**What you will do:**
Output each line of the data word for word, from the first through the line that holds "exact hdisj c", and leave off whatever follows.

**Extracted records:**
^^^^^^^^^^^^^^^^

theorem solve_alt_eq_pvBCore (s : String) : solve_alt s = pvBCore s.toList := by
  have hmap : ((solveAltTables s.toList).1.keys.map
      (fun c => ((solveAltTables s.toList).1.getD c 0, (solveAltTables s.toList).2.getD c 0)))
      = pvIvs s.toList := by
    rw [pvTables_keys_dedup, pvIvs]
    apply List.map_congr_left
    intro c hc
    have hcl : c ∈ s.toList := (PySem.List.mem_dedup _ c).mp hc
    rw [pvTables_fst_getD hcl, pvTables_snd_getD hcl]
  have hsorted : PySem.List.sorted
      ((solveAltTables s.toList).1.keys.map
        (fun c => ((solveAltTables s.toList).1.getD c 0, (solveAltTables s.toList).2.getD c 0)))
      (fun iv => iv.1) false = pvIvs s.toList := by
    rw [hmap]
    exact PySem.List.sorted_eq_of_perm_of_pairwise_lt _ _ _ (List.Perm.refl _) (pvIvs_pairwise _)
  unfold solve_alt
  simp only []
  rw [hsorted]
  cases h : pvIvs s.toList with
  | nil => simp [pvBCore, h]
  | cons iv rest => simp [pvBCore, h]

-- a prefix of length k that shares no character with the rest
def pvSplittable (l : List Char) (k : Nat) : Prop := ∀ c ∈ l.take k, c ∉ l.drop k

theorem pvReach_of_not_splittable {l : List Char} {m : Nat} (h : ¬ pvSplittable l m) :
    ∃ (i : Nat) (c : Char), i < m ∧ l[i]? = some c ∧ (m : Int) ≤ pvLoN l c := by
  unfold pvSplittable at h
  push_neg at h
  obtain ⟨c, hc1, hc2⟩ := h
  obtain ⟨i, hi, hgi⟩ := List.getElem_of_mem hc1
  obtain ⟨i', hi', hgi'⟩ := List.getElem_of_mem hc2
  have him : i < m := lt_of_lt_of_le hi (by simp [List.length_take])
  refine ⟨i, c, him, ?_, ?_⟩
  · rw [List.getElem_take] at hgi
    exact List.getElem?_eq_some_iff.mpr ⟨by simp at hi; omega, hgi⟩
  · have h1 : m + i' < l.length := by simp [List.length_drop] at hi'; omega
    have hd : l[m + i']? = some c := by
      rw [List.getElem_drop] at hgi'
      exact List.getElem?_eq_some_iff.mpr ⟨h1, hgi'⟩
    have := pvLoN_ge_of_at hd
    omega

theorem pvLoN_lt_of_disjoint {u v : List Char} (hdisj : ∀ c ∈ u, c ∉ v) {c : Char}
    (hc : c ∈ u) : pvLoN (u ++ v) c < u.length := by
  have hc' : c ∈ u ++ v := List.mem_append_left v hc
  obtain ⟨j, hj1, hj2⟩ := pvLoN_at hc'
  by_cases hjl : j < u.length
  · omega
  · exfalso
    have : (u ++ v)[j]? = v[j - u.length]? := List.getElem?_append_right (by omega)
    rw [this] at hj2
    exact hdisj c hc (List.mem_of_getElem? hj2)

theorem pvLoN_append_left {u v : List Char} {c : Char} (hcv : c ∉ v) :
    pvLoN (u ++ v) c = pvLoN u c := by
  rw [pvLoN, pvLo_append_left v hcv, pvLoN]

theorem pvLoN_append_right {u v : List Char} {c : Char} (hcv : c ∈ v) :
    pvLoN (u ++ v) c = u.length + pvLoN v c := by
  obtain ⟨j, hj⟩ := pvLo_isSome hcv
  rw [pvLoN, pvLo_append_right v hcv, hj, pvLoN, hj]
  simp

theorem pvFoN_append_left {u v : List Char} {c : Char} (hcu : c ∈ u) :
    pvFoN (u ++ v) c = pvFoN u c := by
  rw [pvFoN, pvFo_append_left v hcu, pvFoN]

theorem pvFoN_append_right {u v : List Char} {c : Char} (hcu : c ∉ u) (hcv : c ∈ v) :
    pvFoN (u ++ v) c = u.length + pvFoN v c := by
  obtain ⟨j, hj⟩ := pvFo_isSome hcv
  rw [pvFoN, pvFo_append_right v hcu, hj, pvFoN, hj]
  simp

-- A's sweep splits at a minimal separable prefix
theorem pvACore_split (u v : List Char) (hu : u ≠ [])
    (hdisj : ∀ c ∈ u, c ∉ v)
    (hmin : ∀ m : Nat, 1 ≤ m → m < u.length → ¬ pvSplittable (u ++ v) m) :
    pvACore (u ++ v) = (u.length : Int) :: pvACore v := by
  obtain ⟨u', x, rfl⟩ := (List.eq_nil_or_concat u).resolve_left hu
  simp only [List.concat_eq_append] at hu hdisj hmin ⊢
  set n := u'.length with hn
  have hx_u : x ∈ u' ++ [x] := by simp
  have hxl : (u' ++ [x] ++ v)[n]? = some x := by
    rw [List.getElem?_append_left (by simp [hn]),
      List.getElem?_append_right (by omega)]
    simp [hn]
  set L := pvLoN (u' ++ [x] ++ v) with hL
  have hLx_ge : (n : Int) ≤ L x := pvLoN_ge_of_at hxl
  have hLlt : ∀ c ∈ u' ++ [x], L c < (n : Int) + 1 := by
    intro c hc
    have h2 : pvLoN ((u' ++ [x]) ++ v) c < ((u' ++ [x]).length : Int) :=
      pvLoN_lt_of_disjoint hdisj hc
    simp only [List.length_append, List.length_cons, List.length_nil] at h2
    rw [← hL] at h2
    push_cast at h2 ⊢
    omega
  have hrm_le : pvRm L 0 u' ≤ (n : Int) :=
    pvRm_le L (by positivity) (fun c hc => by
      have := hLlt c (List.mem_append_left _ hc); omega)
  have hLx_le : L x ≤ (n : Int) := by have := hLlt x hx_u; omega
  have hLx : L x = (n : Int) := le_antisymm hLx_le hLx_ge
  have henum : PySem.List.enumerate (u' ++ [x] ++ v) 0 =
      PySem.List.enumerate u' 0 ++
        (((n : Int), x) :: PySem.List.enumerate v ((n : Int) + 1)) := by
    rw [List.append_assoc, List.singleton_append, PySem.List.enumerate_append,
      PySem.List.enumerate_cons]
    norm_num [hn]
  have hrun : ∀ (j : Nat), j < u'.length → ((0 : Int) + (j : Int)) < pvRm L 0 (u'.take (j + 1)) := by
    intro j hj
    obtain ⟨i, c, hi, hic, hge⟩ := pvReach_of_not_splittable
      (hmin (j + 1) (by omega) (by simp [hn]; omega))
    have hiu : i < u'.length := by omega
    have hic' : u'[i]? = some c := by
      rw [List.getElem?_append_left (by simp; omega),
        List.getElem?_append_left hiu] at hic
      exact hic
    have hmem : c ∈ u'.take (j + 1) := by
      have h3 : (u'.take (j + 1))[i]? = some c := by
        rw [List.getElem?_take_of_lt (by omega)]
        exact hic'
      exact List.mem_of_getElem? h3
    have h1 : L c ≤ pvRm L 0 (u'.take (j + 1)) := le_pvRm_of_mem L 0 hmem
    have h4 : ((j : Int) + 1) ≤ L c := by rw [hL]; push_cast at hge ⊢; omega
    omega
  have hphase1 : pvLoopA L (PySem.List.enumerate u' 0) (0, 0, []) = (0, pvRm L 0 u', []) :=
    pvLoopA_run L u' 0 0 0 [] hrun
  have hmax : max (pvRm L 0 u') (L x) = (n : Int) := by
    rw [hLx]; exact max_eq_right hrm_le
  have hshift : ∀ c ∈ v, L c = ((n : Int) + 1) + pvLoN v c := by
    intro c hc
    rw [hL, pvLoN_append_right hc]
    simp only [List.length_append, List.length_cons, List.length_nil, hn]
    push_cast
    ring
  have hsh := pvLoopA_shift L (pvLoN v) v ((n : Int) + 1) 0 0 0 [(n : Int) + 1] hshift
  simp only [add_zero] at hsh
  have hres := pvLoopA_res (pvLoN v) (PySem.List.enumerate v 0) 0 0 [(n : Int) + 1]
  show (pvLoopA L (PySem.List.enumerate (u' ++ [x] ++ v) 0) (0, 0, [])).2.2 = _
  rw [henum, pvLoopA_append, hphase1]
  simp only [pvLoopA]
  rw [if_pos hmax.symm]
  have harg : ((n : Int) - 0 + 1) = (n : Int) + 1 := by ring
  simp only [List.nil_append, harg]
  rw [hsh, hres]
  show [(n : Int) + 1] ++ (pvLoopA (pvLoN v) (PySem.List.enumerate v 0) (0, 0, [])).2.2 = _
  rw [pvACore]
  simp [hn]

-- interval table of a split list
theorem pvIvs_split (u v : List Char) (hdisj : ∀ c ∈ u, c ∉ v) :
    pvIvs (u ++ v) = pvIvs u ++
      (pvIvs v).map (fun q => ((u.length : Int) + q.1, (u.length : Int) + q.2)) := by
  have hdisj2 : ∀ c ∈ v, c ∉ u := fun c hc hcu => hdisj c hcu hc
  rw [pvIvs, pvDedup_append_disjoint u v hdisj2, List.map_append]
  congr 1
  · apply List.map_congr_left
    intro c hc
    have hcu : c ∈ u := (PySem.List.mem_dedup u c).mp hc
    rw [pvFoN_append_left hcu, pvLoN_append_left (hdisj c hcu)]
  · rw [pvIvs, List.map_map]
    apply List.map_congr_left
    intro c hc
    have hcv : c ∈ v := (PySem.List.mem_dedup v c).mp hc
    have hcu : c ∉ u := hdisj2 c hcv
    simp only [Function.comp]
    rw [pvFoN_append_right hcu hcv, pvLoN_append_right hcv]

theorem pvIvs_nil : pvIvs ([] : List Char) = [] := by
  simp [pvIvs, PySem.List.dedup_eq_ofList, PySem.Set.ofList]

theorem pvBCore_nil : pvBCore ([] : List Char) = [] := by
  rw [pvBCore]
  simp [pvIvs_nil]

-- B's interval merge splits at a minimal separable prefix
theorem pvBCore_split (u v : List Char) (hu : u ≠ [])
    (hdisj : ∀ c ∈ u, c ∉ v)
    (hmin : ∀ m : Nat, 1 ≤ m → m < u.length → ¬ pvSplittable (u ++ v) m) :
    pvBCore (u ++ v) = (u.length : Int) :: pvBCore v := by
  obtain ⟨x, u₀, rfl⟩ := List.exists_cons_of_ne_nil hu
  obtain ⟨t, ht⟩ := pvDedup_cons x u₀
  set g : Char → Int × Int := fun c => (pvFoN (x :: u₀) c, pvLoN (x :: u₀) c) with hg
  set ce0 : Int := pvLoN (x :: u₀) x with hce0
  have hivsu : pvIvs (x :: u₀) = ((0 : Int), ce0) :: t.map g := by
    rw [pvIvs, ht, List.map_cons]
    congr 2
    exact pvFoN_cons_self x u₀
  have hpw := pvDedup_pairwise_fo (x :: u₀)
  rw [ht] at hpw
  have hpw1 : ∀ b ∈ t, pvFoN (x :: u₀) x < pvFoN (x :: u₀) b := (List.pairwise_cons.mp hpw).1
  have hpwt : t.Pairwise (fun a b => pvFoN (x :: u₀) a < pvFoN (x :: u₀) b) :=
    (List.pairwise_cons.mp hpw).2
  have hmemt : ∀ c ∈ t, c ∈ x :: u₀ := fun c hc =>
    (PySem.List.mem_dedup _ c).mp (ht ▸ List.mem_cons_of_mem x hc)
  -- phase-1 hypothesis: within u no merge boundary is crossed
  have hrunM : ∀ (j : Nat), j < (t.map g).length →
      ((t.map g)[j]!).1 ≤ pvRmM ce0 ((t.map g).take j) := by
    intro j hj
    have hjt : j < t.length := by simpa using hj
    have hgj : (t.map g)[j]! = g t[j] := by
      rw [getElem!_pos _ j hj, List.getElem_map]
    rw [hgj]
    by_contra hlt
    push_neg at hlt
    have hct : t[j] ∈ t := List.getElem_mem hjt
    have hcu : t[j] ∈ x :: u₀ := hmemt _ hct
    obtain ⟨m, hm⟩ := pvFo_isSome hcu
    have hfoc : pvFoN (x :: u₀) t[j] = (m : Int) := by simp [pvFoN, hm]
    have h0 : pvFoN (x :: u₀) x = 0 := pvFoN_cons_self x u₀
    have hm1 : 1 ≤ m := by
      have := hpw1 _ hct
      rw [h0, hfoc] at this
      exact_mod_cast this
    have hmlen : m < (x :: u₀).length := by
      have := pvFoN_lt_length hcu
      rw [hfoc] at this
      exact_mod_cast this
    have hmlen' : m < u₀.length + 1 := by simpa using hmlen
    apply hmin m hm1 hmlen
    intro d hd1 hd2
    obtain ⟨i, hi, hgi⟩ := List.getElem_of_mem hd1
    have him : i < m := lt_of_lt_of_le hi (by simp [List.length_take])
    have hiu : i < (x :: u₀).length := by omega
    have hdu_at : (x :: u₀)[i]? = some d := by
      rw [List.getElem_take] at hgi
      have h5 : ((x :: u₀) ++ v)[i]? = some d :=
        List.getElem?_eq_some_iff.mpr ⟨by simp only [List.length_append, List.length_cons]; omega, hgi⟩
      rwa [List.getElem?_append_left hiu] at h5
    have hdu : d ∈ x :: u₀ := List.mem_of_getElem? hdu_at
    have hfo_le : pvFoN (x :: u₀) d ≤ (i : Int) := pvFoN_le_of_at hdu_at
    have hdd : d ∈ x :: t := ht ▸ (PySem.List.mem_dedup _ d).mpr hdu
    have hlo_le : pvLoN (x :: u₀) d ≤ pvRmM ce0 ((t.map g).take j) := by
      rcases List.mem_cons.mp hdd with rfl | hdt
      · exact le_pvRmM_base _ _
      · obtain ⟨i', hi', hgi'⟩ := List.getElem_of_mem hdt
        have hij : i' < j := by
          rcases Nat.lt_or_ge i' j with hlt' | hge'
          · exact hlt'
          · exfalso
            rcases Nat.eq_or_lt_of_le hge' with heq | hlt''
            · have hd_eq : d = t[j] := by rw [← hgi']; congr 1; omega
              rw [hd_eq, hfoc] at hfo_le
              omega
            · have h6 := (List.pairwise_iff_getElem.mp hpwt) j i' hjt hi' hlt''
              simp only [] at h6
              rw [hgi'] at h6
              rw [hfoc] at h6
              omega
        have h7 : g d ∈ (t.map g).take j := by
          have h8 : ((t.map g).take j)[i']? = some (g d) := by
            rw [List.getElem?_take_of_lt hij, List.getElem?_map,
              List.getElem?_eq_getElem hi', hgi']
            rfl
          exact List.mem_of_getElem? h8
        have := le_pvRmM_of_mem ce0 h7
        simpa [hg] using this
    have hlo_lt : pvLoN ((x :: u₀) ++ v) d < (m : Int) := by
      rw [pvLoN_append_left (hdisj d hdu)]
      have hgj1 : (g t[j]).1 = pvFoN (x :: u₀) t[j] := rfl
      rw [hgj1, hfoc] at hlt
      omega
    obtain ⟨i2, hi2, hgi2⟩ := List.getElem_of_mem hd2
    have h9 : ((x :: u₀) ++ v)[m + i2]? = some d := by
      rw [List.getElem_drop] at hgi2
      refine List.getElem?_eq_some_iff.mpr ⟨?_, hgi2⟩
      simp only [List.length_drop] at hi2
      omega
    have := pvLoN_ge_of_at h9
    push_cast at this
    omega
  have hrunM' : ∀ (j : Nat) (hj : j < (t.map g).length),
      (((t.map g)[j]).1 ≤ pvRmM ce0 ((t.map g).take j)) := by
    intro j hj
    have := hrunM j hj
    rwa [getElem!_pos _ j hj] at this
  have hphase1 : solveAltMergeLoop (t.map g) 0 ce0 [] =
      (0, pvRmM ce0 (t.map g), []) := pvMerge_run (t.map g) 0 ce0 [] hrunM'
  have hNat1 : 1 ≤ (x :: u₀).length := by simp
  have hce : pvRmM ce0 (t.map g) = ((x :: u₀).length : Int) - 1 := by
    apply le_antisymm
    · apply pvRmM_le
      · have := pvLoN_lt_length (List.mem_cons_self (a := x) (l := u₀))
        rw [hce0]
        omega
      · intro q hq
        obtain ⟨c, hcmem, rfl⟩ := List.mem_map.mp hq
        have := pvLoN_lt_length (hmemt c hcmem)
        simp only [hg]
        omega
    · have hNm : (x :: u₀).length - 1 < (x :: u₀).length := by omega
      have hy_at : (x :: u₀)[(x :: u₀).length - 1]? = some ((x :: u₀)[(x :: u₀).length - 1]) :=
        List.getElem?_eq_getElem hNm
      have hy_ge := pvLoN_ge_of_at hy_at
      have hy_mem : (x :: u₀)[(x :: u₀).length - 1] ∈ x :: t :=
        ht ▸ (PySem.List.mem_dedup _ _).mpr (List.getElem_mem hNm)
      have hcast : (((x :: u₀).length - 1 : Nat) : Int) = ((x :: u₀).length : Int) - 1 := by
        omega
      rcases List.mem_cons.mp hy_mem with hyx | hyt
      · rw [hyx] at hy_ge
        have hbase := le_pvRmM_base ce0 (t.map g)
        omega
      · have h10 : pvLoN (x :: u₀) ((x :: u₀)[(x :: u₀).length - 1]) ≤
            pvRmM ce0 (t.map g) := le_pvRmM_of_mem ce0 (List.mem_map_of_mem (f := g) hyt)
        omega
  cases v with
  | nil =>
    rw [List.append_nil, pvBCore, hivsu]
    simp only [pvBCore_nil]
    rw [hphase1, hce]
    norm_num
  | cons y v₀ =>
    obtain ⟨t', ht'⟩ := pvDedup_cons y v₀
    set g' : Char → Int × Int := fun c => (pvFoN (y :: v₀) c, pvLoN (y :: v₀) c) with hg'
    have hivsv : pvIvs (y :: v₀) = ((0 : Int), pvLoN (y :: v₀) y) :: t'.map g' := by
      rw [pvIvs, ht', List.map_cons]
      congr 2
      exact pvFoN_cons_self y v₀
    set N : Int := ((x :: u₀).length : Int) with hN
    have hNpos : 1 ≤ N := by rw [hN]; exact_mod_cast hNat1
    rw [pvBCore, pvIvs_split _ _ hdisj, hivsu, hivsv]
    simp only [List.map_cons, List.cons_append]
    rw [pvMerge_append, hphase1, hce]
    simp only [solveAltMergeLoop]
    rw [if_pos (by rw [← hN]; omega)]
    simp only [List.nil_append]
    have harg : N - 1 - 0 + 1 = N := by ring
    rw [← hN, harg]
    have hsh := pvMerge_shift (t'.map g') N 0 (pvLoN (y :: v₀) y) [N]
    rw [hsh]
    have hres := pvMerge_res (t'.map g') 0 (pvLoN (y :: v₀) y) [N]
    rw [hres]
    rw [pvBCore, hivsv]
    simp only []
    simp
-- B's boundary-scan fold from position start+1 produces exactly the run-peeling result
theorem fold_run (blocks : List String) : ∀ (fuel start : Nat) (res : List (Int × Int)),
    blocks.length ≤ start + fuel → start ≤ blocks.length →
    (List.range' (start + 1) (blocks.length - start)).foldl (gscStep blocks) (start, res)
      = (blocks.length,
         res ++ gscGoB (blocks.length - start) (blocks.drop start) (start : Int)) := by
  intro fuel
  induction fuel with
  | zero =>
    intro start res h1 h2
    have hs : start = blocks.length := by omega
    subst hs
    simp [gscGoB]
  | succ fuel ih =>
    intro start res h1 h2
    by_cases hlt : start < blocks.length
    · have hdrop : blocks.drop start = blocks[start] :: blocks.drop (start + 1) :=
        List.drop_eq_getElem_cons hlt
      have hLle : ((blocks.drop (start + 1)).takeWhile
          (fun x => x == blocks[start])).length ≤ blocks.length - (start + 1) := by
        have := ((blocks.drop (start + 1)).takeWhile_sublist
          (fun x => x == blocks[start])).length_le
        simp only [List.length_drop] at this
        omega
      -- the whole run [start, start+1+L) consists of blocks[start]
      have hrun' : ∀ (q' : Nat) (hq : q' < ((blocks.drop (start + 1)).takeWhile
            (fun x => x == blocks[start])).length),
          (blocks.drop (start + 1))[q']'(by
            have := ((blocks.drop (start + 1)).takeWhile_sublist
              (fun x => x == blocks[start])).length_le
            omega) = blocks[start] := by
        intro q' hq
        have hpre := ((blocks.drop (start + 1)).takeWhile_prefix
          (fun x => x == blocks[start])).getElem hq
        have hmem := List.getElem_mem hq
        have hsat := List.mem_takeWhile_imp hmem
        rw [hpre] at hsat
        simpa using hsat
      have hrun : ∀ (q : Nat), start ≤ q →
          q < start + 1 + ((blocks.drop (start + 1)).takeWhile
            (fun x => x == blocks[start])).length →
          blocks.getD q "" = blocks[start] := by
        intro q hq1 hq2
        have hqn : q < blocks.length := by omega
        rw [List.getD_eq_getElem _ _ hqn]
        rcases Nat.lt_or_ge q (start + 1) with hcase | hcase
        · have : q = start := by omega
          subst this; rfl
        · have hq' : q - (start + 1) < ((blocks.drop (start + 1)).takeWhile
              (fun x => x == blocks[start])).length := by omega
          have hx := hrun' (q - (start + 1)) hq'
          rw [List.getElem_drop] at hx
          have he : start + 1 + (q - (start + 1)) = q := by omega
          simp only [he] at hx
          exact hx
      have hstop : start + 1 + ((blocks.drop (start + 1)).takeWhile
            (fun x => x == blocks[start])).length < blocks.length →
          ¬ blocks.getD (start + 1 + ((blocks.drop (start + 1)).takeWhile
            (fun x => x == blocks[start])).length) "" = blocks[start] := by
        intro hjn
        rw [List.getD_eq_getElem _ _ hjn]
        have hLlen : ((blocks.drop (start + 1)).takeWhile
            (fun x => x == blocks[start])).length < (blocks.drop (start + 1)).length := by
          simp only [List.length_drop]; omega
        have hx := pvTakeWhileStop (fun x => x == blocks[start]) (blocks.drop (start + 1)) hLlen
        rw [List.getElem_drop] at hx
        intro hEq
        rw [hEq] at hx
        simp at hx
      -- abbreviations
      set L := ((blocks.drop (start + 1)).takeWhile (fun x => x == blocks[start])).length with hL
      -- split the range at the boundary j = start + 1 + L
      have hranges : List.range' (start + 1) (blocks.length - start)
          = List.range' (start + 1) L ++
            (start + 1 + L) :: List.range' (start + 1 + L + 1) (blocks.length - (start + 1 + L)) := by
        have hsplitn : blocks.length - start = L + ((blocks.length - (start + 1 + L)) + 1) := by
          omega
        rw [hsplitn, ← List.range'_append_1, List.range'_succ]
      rw [hranges, List.foldl_append]
      -- the interior of the run does not change the state
      have hint : (List.range' (start + 1) L).foldl (gscStep blocks) (start, res)
          = (start, res) := by
        apply pvFoldlFix
        intro p hp
        rw [List.mem_range'_1] at hp
        have hcond : ¬ (p = blocks.length ∨ ¬ blocks.getD p "" = blocks.getD (p - 1) "") := by
          rw [not_or, not_not]
          constructor
          · omega
          · rw [hrun p (by omega) (by omega), hrun (p - 1) (by omega) (by omega)]
        rw [gscStep, if_neg hcond]
      rw [hint]
      -- the boundary step closes the run
      rw [List.foldl_cons]
      have hbcond : (start + 1 + L) = blocks.length ∨
          ¬ blocks.getD (start + 1 + L) "" = blocks.getD (start + 1 + L - 1) "" := by
        rcases Nat.lt_or_ge (start + 1 + L) blocks.length with hc | hc
        · right
          rw [hrun (start + 1 + L - 1) (by omega) (by omega)]
          exact hstop hc
        · left; omega
      have hstep : gscStep blocks (start, res) (start + 1 + L)
          = (start + 1 + L,
             res ++ (if blocks[start] = "." then
               [((start : Int), ((start + 1 + L - start : Nat) : Int))] else [])) := by
        rw [gscStep, if_pos hbcond]
        rw [hrun start (by omega) (by omega)]
        by_cases hcdot : blocks[start] = "."
        · simp [hcdot]
        · simp [hcdot]
      rw [hstep]
      rw [ih (start + 1 + L) _ (by omega) (by omega)]
      -- now compute the gscGoB side
      have hm : blocks.length - start = (blocks.length - (start + 1)) + 1 := by omega
      rw [hm, hdrop, gscGoB]
      simp only [← hL, Nat.add_comm 1 L, Nat.add_sub_cancel, List.drop_drop]
      have hfuel : gscGoB (blocks.length - (start + 1)) (blocks.drop (start + 1 + L))
            ((start : Int) + ((L + 1 : Nat) : Int))
          = gscGoB (blocks.length - (start + 1 + L)) (blocks.drop (start + 1 + L))
            ((start + 1 + L : Nat) : Int) := by
        rw [gscGoB_fuel _ (blocks.length - (start + 1 + L)) _ _
          (by simp only [List.length_drop]; omega)
          (by simp only [List.length_drop]; omega)]
        congr 1
        push_cast
        ring
      by_cases hcdot : blocks[start] = "."
      · rw [if_pos hcdot]
        have hb : (blocks[start] == ".") = true := by simp [hcdot]
        rw [if_pos hb]
        rw [Prod.mk.injEq]
        constructor
        · rfl
        · rw [hfuel]
          have he2 : (start + 1 + L - start : Nat) = (L + 1 : Nat) := by omega
          rw [he2]
          simp
      · rw [if_neg hcdot]
        have hb : ¬ (blocks[start] == ".") = true := by simp [hcdot]
        rw [if_neg hb]
        rw [Prod.mk.injEq]
        constructor
        · rfl
        · rw [hfuel]
          simp
    · have hs : start = blocks.length := by omega
      subst hs
      simp [gscGoB]

-- ===== VERDICT (by name: the statement is the Claim_ definition above) =====
theorem get_space_count_py_spec : Claim_equal_get_space_count_py := by
  intro blocks _
  unfold Spec_get_space_count_py get_space_count_py get_space_count_py_alt
  have h1 := gscLoop_eq blocks (blocks.length + 1) 0 (by omega)
  have h2 := fold_run blocks (blocks.length + 1) 0 [] (by omega) (by omega)
  simp only [Nat.sub_zero, List.drop_zero, Nat.cast_zero, Nat.zero_add, List.nil_append] at h1 h2
  rw [h1, h2]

^^^^^^^^^^^^^^^^

**Solution:**
theorem solve_alt_eq_pvBCore (s : String) : solve_alt s = pvBCore s.toList := by
  have hmap : ((solveAltTables s.toList).1.keys.map
      (fun c => ((solveAltTables s.toList).1.getD c 0, (solveAltTables s.toList).2.getD c 0)))
      = pvIvs s.toList := by
    rw [pvTables_keys_dedup, pvIvs]
    apply List.map_congr_left
    intro c hc
    have hcl : c ∈ s.toList := (PySem.List.mem_dedup _ c).mp hc
    rw [pvTables_fst_getD hcl, pvTables_snd_getD hcl]
  have hsorted : PySem.List.sorted
      ((solveAltTables s.toList).1.keys.map
        (fun c => ((solveAltTables s.toList).1.getD c 0, (solveAltTables s.toList).2.getD c 0)))
      (fun iv => iv.1) false = pvIvs s.toList := by
    rw [hmap]
    exact PySem.List.sorted_eq_of_perm_of_pairwise_lt _ _ _ (List.Perm.refl _) (pvIvs_pairwise _)
  unfold solve_alt
  simp only []
  rw [hsorted]
  cases h : pvIvs s.toList with
  | nil => simp [pvBCore, h]
  | cons iv rest => simp [pvBCore, h]

-- a prefix of length k that shares no character with the rest
def pvSplittable (l : List Char) (k : Nat) : Prop := ∀ c ∈ l.take k, c ∉ l.drop k

theorem pvReach_of_not_splittable {l : List Char} {m : Nat} (h : ¬ pvSplittable l m) :
    ∃ (i : Nat) (c : Char), i < m ∧ l[i]? = some c ∧ (m : Int) ≤ pvLoN l c := by
  unfold pvSplittable at h
  push_neg at h
  obtain ⟨c, hc1, hc2⟩ := h
  obtain ⟨i, hi, hgi⟩ := List.getElem_of_mem hc1
  obtain ⟨i', hi', hgi'⟩ := List.getElem_of_mem hc2
  have him : i < m := lt_of_lt_of_le hi (by simp [List.length_take])
  refine ⟨i, c, him, ?_, ?_⟩
  · rw [List.getElem_take] at hgi
    exact List.getElem?_eq_some_iff.mpr ⟨by simp at hi; omega, hgi⟩
  · have h1 : m + i' < l.length := by simp [List.length_drop] at hi'; omega
    have hd : l[m + i']? = some c := by
      rw [List.getElem_drop] at hgi'
      exact List.getElem?_eq_some_iff.mpr ⟨h1, hgi'⟩
    have := pvLoN_ge_of_at hd
    omega

theorem pvLoN_lt_of_disjoint {u v : List Char} (hdisj : ∀ c ∈ u, c ∉ v) {c : Char}
    (hc : c ∈ u) : pvLoN (u ++ v) c < u.length := by
  have hc' : c ∈ u ++ v := List.mem_append_left v hc
  obtain ⟨j, hj1, hj2⟩ := pvLoN_at hc'
  by_cases hjl : j < u.length
  · omega
  · exfalso
    have : (u ++ v)[j]? = v[j - u.length]? := List.getElem?_append_right (by omega)
    rw [this] at hj2
    exact hdisj c hc (List.mem_of_getElem? hj2)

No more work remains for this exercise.